3 Big-O of Arrays and Linked Lists
Analyzing Data Structures we already know
We are already quite comfortable with two types of data structures: arrays, and linked lists (we also know array lists, but those require some more complicated analysis). Today we're going to apply our analysis skills to the operations we commonly do with these data structures.
Access
"Access" means getting at data stored in that data structure. For example, getting the third element.
In an array, this is really easy! theArray[3] Does the time this takes depend upon the size of the array? No! So, it's constant time. \(O(1)\).
In a Linked List, this is harder. Now, if we were looking for the first element, or the third element, or the hundredth element, then that does NOT depend upon the size of the list, and that would be \(O(1)\). However, remember that we are interested in worst case, and our adversary gets to choose which element we want. So, of course, he would choose the last one. This requires that we cycle through every link in the list, making it \(O(n)\).
Adding an Element to the Front or Back
In an array, this is hard! Because we now have an additional element to store, we have to make our array bigger, requiring us to build a new array of size n+1, move every element into it, and add the new one. That "move every element into it," will take \(O(n)\) time.
In a linked list, this is really easy! If we have a pointer to the first and last link in the chain, this takes the same amount of time, no matter how long the list is! \(O(1)\).

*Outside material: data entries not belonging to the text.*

-- pv_equiv track=rewrite | github.com/mosePark/Algorithm | 프로그래머스/1/135808. 과일 장수/과일 장수.py | solution
-- ===== SOURCE A (Python) =====
-- def solution(k, m, score):
--
--     score.sort(reverse=True)
--
--     appl = []
--     for i in range(0, len(score), m) :
--         chunk = score[i:i+m]
--         if len(chunk) != m :
--             break
--         appl.append(chunk)
--
--     sales = []
--     for ck in appl :
--         p = min(ck)
--         sales.append(p * m)
--
--     ans = sum(sales)
--     return ans
-- ===== SOURCE B (Python) =====
-- def solution(k, m, score):
--     a = sorted(score)
--     n = len(a)
--     return m * sum(a[n - t * m] for t in range(1, n // m + 1))
-- ===== Notes on version B (the rewrite author's own statement) =====
-- stated objective: simpler
-- what changed: B drops A's chunk-building pass (slice the descending sort into boxes of m, take min of each box): on the ascending sort the box minima sit exactly at indices n - t*m for t = 1..n//m, so B sums those elements directly and multiplies by m once.
import Mathlib
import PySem

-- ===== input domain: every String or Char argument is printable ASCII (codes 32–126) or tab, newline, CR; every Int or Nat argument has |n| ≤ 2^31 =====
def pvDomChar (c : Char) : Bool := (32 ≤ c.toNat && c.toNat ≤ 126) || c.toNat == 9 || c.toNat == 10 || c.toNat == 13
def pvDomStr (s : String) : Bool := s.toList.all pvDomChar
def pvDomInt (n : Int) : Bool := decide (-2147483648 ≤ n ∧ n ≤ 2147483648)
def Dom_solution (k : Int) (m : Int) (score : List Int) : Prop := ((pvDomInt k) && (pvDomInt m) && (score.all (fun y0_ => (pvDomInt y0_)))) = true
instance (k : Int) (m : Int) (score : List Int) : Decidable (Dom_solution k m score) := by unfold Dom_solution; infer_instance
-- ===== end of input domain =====

-- B replaces A's chunk-building pass (slice into boxes of m, min of each box) by a direct
-- index formula on the ascending sort: the box minima are exactly a[n - t*m] for t = 1..n//m,
-- so B sums those and multiplies by m once.  Objective: simpler (no asymptotic change).
-- Note: A sorts `score` in place (an observable mutation); the equivalence proved here is
-- about the return value only — B does not mutate its argument.

-- ===== PORT A =====
-- the `for i in range(0, len(score), m)` loop with its `break`: recursion over the index list
def solutionApplLoop (s : List Int) (m : Int) : List Int → List (List Int)
  | [] => []
  | i :: rest =>
      let chunk := PySem.List.slice s (some i) (some (i + m))
      if (chunk.length : Int) ≠ m then []
      else chunk :: solutionApplLoop s m rest

def solution (k : Int) (m : Int) (score : List Int) : Int :=
  let s := PySem.List.sorted score (fun x => x) true
  let appl := solutionApplLoop s m (PySem.List.pyRange 0 (s.length : Int) m)
  -- `min(ck)` raises only on an empty list; every chunk kept by the loop has length m ≠ 0,
  -- so the default 0 of `getD` is never used on inputs satisfying Pre_
  let sales := appl.map (fun ck => (PySem.List.min? ck (fun x => x)).getD 0 * m)
  sales.sum

-- ===== PORT B =====
def solution_alt (k : Int) (m : Int) (score : List Int) : Int :=
  let a := PySem.List.sorted score (fun x => x) false
  let n : Int := (a.length : Int)
  -- `sum(a[n - t*m] for t in range(1, n//m + 1))`; for m > 0 every produced index is in
  -- range and for m < 0 the range is empty, so the default 0 of `pyGetD` is never used
  -- on inputs satisfying Pre_
  m * ((PySem.List.pyRange 1 (PySem.Int.floordiv n m + 1) 1).foldl
        (fun acc t => acc + PySem.List.pyGetD a (n - t * m) 0) 0)

-- ===== PRECONDITION & SPEC =====
-- m = 0 is excluded: there A raises ValueError (range() step 0) and B raises ZeroDivisionError
def Pre_solution (k : Int) (m : Int) (score : List Int) : Prop := m ≠ 0
instance (k : Int) (m : Int) (score : List Int) : Decidable (Pre_solution k m score) := by unfold Pre_solution; infer_instance
def pvWitness_solution : Int × Int × List Int := (2, 2, [1, 2, 2, 1])

def Spec_solution (k : Int) (m : Int) (score : List Int) (out : Int) : Prop := out = solution_alt k m score
instance (k : Int) (m : Int) (score : List Int) (out : Int) : Decidable (Spec_solution k m score out) := by unfold Spec_solution; infer_instance

-- ===== CLAIM (what is proved, stated in full; the proofs are below) =====
def Claim_equal_solution : Prop := ∀ (k : Int) (m : Int) (score : List Int), Dom_solution k m score → Pre_solution k m score → Spec_solution k m score (solution k m score)

-- ===== LEMMAS AND PROOFS =====

-- range(a, b, s) for a positive step s: empty / cons forms
lemma pyRange_pos_nil {a b s : Int} (hs : 0 < s) (hab : b ≤ a) :
    PySem.List.pyRange a b s = [] := by
  rw [PySem.List.pyRange_of_pos a b hs, if_neg (by omega)]
  simp

lemma pyRange_pos_cons {a b s : Int} (hs : 0 < s) (hab : a < b) :
    PySem.List.pyRange a b s = a :: PySem.List.pyRange (a + s) b s := by
  rw [PySem.List.pyRange_of_pos a b hs, PySem.List.pyRange_of_pos (a+s) b hs, if_pos hab]
  have hx : (1:Int) ≤ (b - a + s - 1) / s := by
    rw [Int.le_ediv_iff_mul_le hs]; omega
  by_cases h2 : a + s < b
  · rw [if_pos h2]
    have he : (b - (a+s) + s - 1) / s = (b - a + s - 1) / s - 1 := by
      have h3 : b - (a+s) + s - 1 = (b - a + s - 1) + (-1) * s := by ring
      rw [h3, Int.add_mul_ediv_right _ _ (by omega)]; ring
    rw [he]
    have hn : ((b - a + s - 1) / s).toNat = (((b - a + s - 1) / s - 1).toNat) + 1 := by omega
    rw [hn, List.range_succ_eq_map]
    simp only [List.map_cons, List.map_map, Nat.cast_zero, mul_zero, add_zero, List.cons.injEq]
    refine ⟨trivial, List.map_congr_left ?_⟩
    intro kk _; simp [Function.comp]; ring
  · rw [if_neg h2]
    have hx2 : (b - a + s - 1) / s < 2 := by
      rw [Int.ediv_lt_iff_lt_mul hs]; omega
    have h4 : ((b - a + s - 1) / s).toNat = 1 := by omega
    simp [h4, List.range_succ]

-- the running-min loop on an antitone list ends at the last element
lemma foldl_min_antitone : ∀ (t : List Int) (x : Int), t.Pairwise (fun a b => b ≤ a) →
    (∀ y ∈ t, y ≤ x) → t.foldl min x = (x :: t).getLast (by simp)
  | [], x, _, _ => by simp
  | y :: t', x, hp, hle => by
    have hp' := (List.pairwise_cons.mp hp)
    have := foldl_min_antitone t' y hp'.2 hp'.1
    simp only [List.foldl_cons]
    rw [min_eq_right (hle y (by simp))]
    rw [this]
    cases t' <;> simp [List.getLast]

-- min of a nonempty antitone list is its last element
lemma min?_of_antitone (l : List Int) (h : l.Pairwise (fun a b => b ≤ a)) (hne : l ≠ []) :
    PySem.List.min? l (fun x => x) = some (l.getLast hne) := by
  cases l with
  | nil => simp at hne
  | cons x t =>
    rw [PySem.List.min?_id_cons]
    have hp := List.pairwise_cons.mp h
    rw [foldl_min_antitone t x hp.2 hp.1]

-- A's loop, evaluated on the descending sort: sum of the box minima times m
lemma applLoop_sum (d : List Int) (M : Nat) (hM : 0 < M)
    (hd : d.Pairwise (fun a b => b ≤ a)) :
    ∀ (c j : Nat), d.length / M - j ≤ c →
      ((solutionApplLoop d (M : Int) (PySem.List.pyRange ((j * M : Nat) : Int) (d.length : Int) (M : Int))).map
          (fun ck => (PySem.List.min? ck (fun x => x)).getD 0 * (M : Int))).sum
        = ((List.range (d.length / M - j)).map
            (fun t => d.getD ((j + t + 1) * M - 1) 0 * (M : Int))).sum := by
  have hmul : ∀ j : Nat, (j+1)*M = j*M + M := fun j => by ring
  intro c
  induction c with
  | zero =>
    intro j hj
    have hmj := hmul j
    have hq : d.length / M - j = 0 := by omega
    rw [hq]
    have hlt : d.length < (j + 1) * M := by
      by_contra h
      have : j + 1 ≤ d.length / M := Nat.le_div_iff_mul_le hM |>.mpr (by omega)
      omega
    by_cases hje : d.length ≤ j * M
    · rw [pyRange_pos_nil (by exact_mod_cast hM) (by exact_mod_cast hje)]
      simp [solutionApplLoop]
    · rw [Nat.not_le] at hje
      rw [pyRange_pos_cons (by exact_mod_cast hM) (by exact_mod_cast hje)]
      simp only [solutionApplLoop]
      have hsl : PySem.List.slice d (some ((j*M : Nat) : Int)) (some (((j*M : Nat) : Int) + (M : Int)))
          = (d.drop (j*M)).take M := PySem.List.slice_natCast_add d (j*M) M
      rw [hsl]
      have hlen : ((d.drop (j*M)).take M).length = d.length - j*M := by
        simp [List.length_take, List.length_drop]; omega
      rw [if_pos]
      · simp
      · rw [hlen]; intro h; have : d.length - j*M = M := by exact_mod_cast h
        omega
  | succ c ih =>
    intro j hj
    have hmj := hmul j
    by_cases hfull : (j + 1) * M ≤ d.length
    · have hje : j * M < d.length := by nlinarith
      rw [pyRange_pos_cons (by exact_mod_cast hM) (by exact_mod_cast hje)]
      simp only [solutionApplLoop]
      have hsl : PySem.List.slice d (some ((j*M : Nat) : Int)) (some (((j*M : Nat) : Int) + (M : Int)))
          = (d.drop (j*M)).take M := PySem.List.slice_natCast_add d (j*M) M
      rw [hsl]
      have hlen : ((d.drop (j*M)).take M).length = M := by
        simp [List.length_take, List.length_drop]; omega
      rw [if_neg (by rw [hlen]; simp)]
      simp only [List.map_cons, List.sum_cons]
      have hne : (d.drop (j*M)).take M ≠ [] := by
        intro h; rw [← List.length_eq_zero_iff] at h; omega
      have hpw : ((d.drop (j*M)).take M).Pairwise (fun a b => b ≤ a) :=
        hd.sublist ((List.take_sublist _ _).trans (List.drop_sublist _ _))
      rw [min?_of_antitone _ hpw hne]
      have hidx : (j+1)*M - 1 < d.length := by omega
      have hgl : ((d.drop (j*M)).take M).getLast hne = d[(j+1)*M - 1]'hidx := by
        rw [List.getLast_eq_getElem]
        rw [List.getElem_take, List.getElem_drop]
        congr 1; omega
      have hcast : ((j*M : Nat) : Int) + (M : Int) = (((j+1) * M : Nat) : Int) := by
        push_cast; ring
      rw [hcast]
      have hq1 : j + 1 ≤ d.length / M := Nat.le_div_iff_mul_le hM |>.mpr (by omega)
      have hqs : d.length / M - j = (d.length / M - (j+1)) + 1 := by omega
      rw [hqs, List.range_succ_eq_map]
      simp only [List.map_cons, List.map_map, List.sum_cons, Option.getD_some]
      rw [ih (j+1) (by omega)]
      congr 1
      · rw [hgl, List.getD_eq_getElem d 0 (by omega : (j + 0 + 1) * M - 1 < d.length)]
      · congr 1
        apply List.map_congr_left
        intro t _
        simp only [Function.comp]
        have he : j + (t+1) + 1 = j + 1 + t + 1 := by omega
        rw [he]
    · rw [Nat.not_le] at hfull
      have hq : d.length / M - j = 0 := by
        have : d.length / M < j + 1 := Nat.div_lt_iff_lt_mul hM |>.mpr hfull
        omega
      rw [hq]
      by_cases hje : d.length ≤ j * M
      · rw [pyRange_pos_nil (by exact_mod_cast hM) (by exact_mod_cast hje)]
        simp [solutionApplLoop]
      · rw [Nat.not_le] at hje
        rw [pyRange_pos_cons (by exact_mod_cast hM) (by exact_mod_cast hje)]
        simp only [solutionApplLoop]
        rw [PySem.List.slice_natCast_add d (j*M) M]
        have hlen : ((d.drop (j*M)).take M).length = d.length - j*M := by
          simp [List.length_take, List.length_drop]; omega
        rw [if_pos]
        · simp
        · rw [hlen]; intro h; have : d.length - j*M = M := by exact_mod_cast h
          omega

-- descending sort = reverse of ascending sort (Int values; tied elements are equal values)
lemma sorted_rev_eq_reverse (xs : List Int) :
    PySem.List.sorted xs (fun x => x) true = (PySem.List.sorted xs (fun x => x) false).reverse := by
  apply List.Perm.eq_of_pairwise (le := fun a b => b ≤ a)
  · intro a b _ _ h1 h2; omega
  · exact PySem.List.sorted_pairwise_rev xs (fun x => x)
  · rw [List.pairwise_reverse]
    exact PySem.List.sorted_pairwise xs (fun x => x)
  · exact ((PySem.List.sorted_perm xs _ true).trans
      ((PySem.List.sorted_perm xs _ false).symm)).trans (List.reverse_perm _).symm

-- n // m ≤ 0 for 0 ≤ n and m < 0
lemma floordiv_nonpos_of_neg (n m : Int) (hn : 0 ≤ n) (hm : m < 0) : PySem.Int.floordiv n m ≤ 0 := by
  by_contra h
  rw [not_le] at h
  have h1 := PySem.Int.floordiv_mul_add_mod n m
  have h2 := PySem.Int.mod_neg_bounds (a := n) hm
  nlinarith [h2.1, h2.2]

-- B's foldl over range(1, n//m + 1), evaluated: the sum of a[n - t*m] times m
lemma alt_sum (a : List Int) (M : Nat) :
    (M : Int) * ((PySem.List.pyRange 1 (PySem.Int.floordiv (a.length : Int) (M : Int) + 1) 1).foldl
        (fun acc t => acc + PySem.List.pyGetD a ((a.length : Int) - t * (M : Int)) 0) 0)
      = ((List.range (a.length / M)).map
          (fun t => a.getD (a.length - (t+1) * M) 0 * (M : Int))).sum := by
  rw [PySem.Int.floordiv_natCast a.length M]
  have hr : PySem.List.pyRange 1 (((a.length / M : Nat) : Int) + 1) 1
      = (List.range (a.length / M)).map (fun (t : Nat) => (1 : Int) + (t : Int)) := by
    have hn : (((a.length / M : Nat) : Int) + 1 - 1).toNat = a.length / M := by
      rw [Int.add_sub_cancel, Int.toNat_natCast]
    rw [PySem.List.pyRange_one, hn]
  rw [hr, List.foldl_map, PySem.List.foldl_add, zero_add]
  rw [List.sum_map_mul_right, mul_comm ((M : Int))]
  congr 1
  congr 1
  apply List.map_congr_left
  intro t ht
  rw [List.mem_range] at ht
  have htM : (t + 1) * M ≤ a.length := by
    calc (t + 1) * M ≤ (a.length / M) * M := Nat.mul_le_mul_right M ht
      _ ≤ a.length := Nat.div_mul_le_self _ M
  have hidx : (a.length : Int) - (1 + (t : Int)) * (M : Int) = ((a.length - (t+1) * M : Nat) : Int) := by
    push_cast [htM]; ring_nf
  rw [hidx]
  rw [PySem.List.pyGetD_of_nonneg _ _ (Int.natCast_nonneg _)]
  rw [Int.toNat_natCast]

lemma solution_eq_alt (k m : Int) (score : List Int) (hm : m ≠ 0) :
    solution k m score = solution_alt k m score := by
  simp only [solution, solution_alt, sorted_rev_eq_reverse score]
  set a := PySem.List.sorted score (fun x => x) false with ha
  rcases lt_or_gt_of_ne hm with hneg | hpos
  · -- m < 0 : both loops are over an empty range, both sides are 0
    have h1 : PySem.List.pyRange 0 ((a.reverse.length : Nat) : Int) m = [] := by
      rw [PySem.List.pyRange_of_neg _ _ hneg, if_neg (by omega)]
      simp
    have h2 : PySem.List.pyRange 1 (PySem.Int.floordiv ((a.length : Nat) : Int) m + 1) 1 = [] := by
      apply PySem.List.pyRange_one_eq_nil
      have := floordiv_nonpos_of_neg ((a.length : Nat) : Int) m (Int.natCast_nonneg _) hneg
      omega
    rw [h1, h2]
    simp [solutionApplLoop]
  · -- m > 0
    obtain ⟨M, rfl⟩ : ∃ M : Nat, m = (M : Int) := ⟨m.toNat, (Int.toNat_of_nonneg hpos.le).symm⟩
    have hM : 0 < M := by exact_mod_cast hpos
    have hpw : a.reverse.Pairwise (fun x y => y ≤ x) := by
      rw [List.pairwise_reverse, ha]
      exact PySem.List.sorted_pairwise score (fun x => x)
    have h0 : ((0 * M : Nat) : Int) = 0 := by simp
    have hA := applLoop_sum a.reverse M hM hpw (a.reverse.length / M) 0 (Nat.sub_le _ _)
    rw [h0] at hA
    rw [hA, alt_sum a M]
    simp only [List.length_reverse, Nat.sub_zero]
    congr 1
    apply List.map_congr_left
    intro t ht
    rw [List.mem_range] at ht
    have htM : (t + 1) * M ≤ a.length := by
      calc (t + 1) * M ≤ (a.length / M) * M := Nat.mul_le_mul_right M ht
        _ ≤ a.length := Nat.div_mul_le_self _ M
    have hpos1 : 0 < (t + 1) * M := Nat.mul_pos (Nat.succ_pos t) hM
    have h1 : (0 + t + 1) * M = (t + 1) * M := by ring
    have hlt : (0 + t + 1) * M - 1 < a.reverse.length := by
      rw [List.length_reverse, h1]; omega
    rw [List.getD_eq_getElem _ _ hlt]
    rw [List.getD_eq_getElem _ _ (by omega : a.length - (t+1) * M < a.length)]
    rw [List.getElem_reverse]
    congr 2
    rw [h1]
    omega

-- ===== VERDICT (by name: the statement is the Claim_ definition above) =====
theorem solution_spec : Claim_equal_solution := by
  intro k m score _ hm
  exact solution_eq_alt k m score hm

It's worth noting that removing an element requires a similar process.
Adding an Element to a Sorted List or Array
The scenario: assume the array or list is in sorted order, and we have a new element to add. How long will it take (as always, in the worst case)?
This is a two-step process: (1) find where the element goes, and (2) add the element.
In arrays, we recently saw two ways to do (1); one where we cycled through the entire array looking for the proper location (\(O(n)\), and one where we repeatedly halved the array until we found the spot (this is called binary search, and takes \(O(log(n))\)). Doing step (2) is very similar to what we had to do for adding an element to the front or back, so that step is \(O(n)\). So, in total, this takes us \(O(log(n)) + O(n)\), which is \(O(n)\).
Alternatively, you could skip binary search, and do a sequential search (go from element to element, front to back until you find it), moving elements to the new array as you go. Once you find the location to add your new element, add it to the new array, and continue moving elements. This gives you two loops, each of which move roughly half the array. Again, in total, this gives us \(O(n)\).
In a linked list, doing step (1) is \(O(n)\) (see why?). Adding the element at that point is \(O(1)\). So, in total, \(O(n)\).
In summary, it's \(O(n)\) for either an array or a linked list. But there's a big difference in how this breaks down. For arrays, the \(O(n)\) really comes from the "insertion" part, whereas for linked list the insertion part is easy and the \(O(n)\) comes from the "search" part. This difference will come into play in some applications later on.
Traversal
Traversal is our word for "visiting every element." It should be clear that for both arrays and linked lists, this is \(O(n)\).
Why did we do this?
The executive summary is as follows:
Array | Linked List | |
Access | \(O(1)\) | \(O(n)\) |
Insertion or removal from front or back | \(O(n)\) | \(O(1)\) |
Sorted insertion or removal | \(O(n)\) | \(O(n)\) |
Traversal | \(O(n)\) | \(O(n)\) |
We'll be doing this all semester, for each of our data structures. As you can see, the choice between arrays and linked lists, comes down to what you're doing with them. Doing lots of access? Use an array. Adding and removing elements often? Use a linked list. This give-and-take is at the center of Data Structures.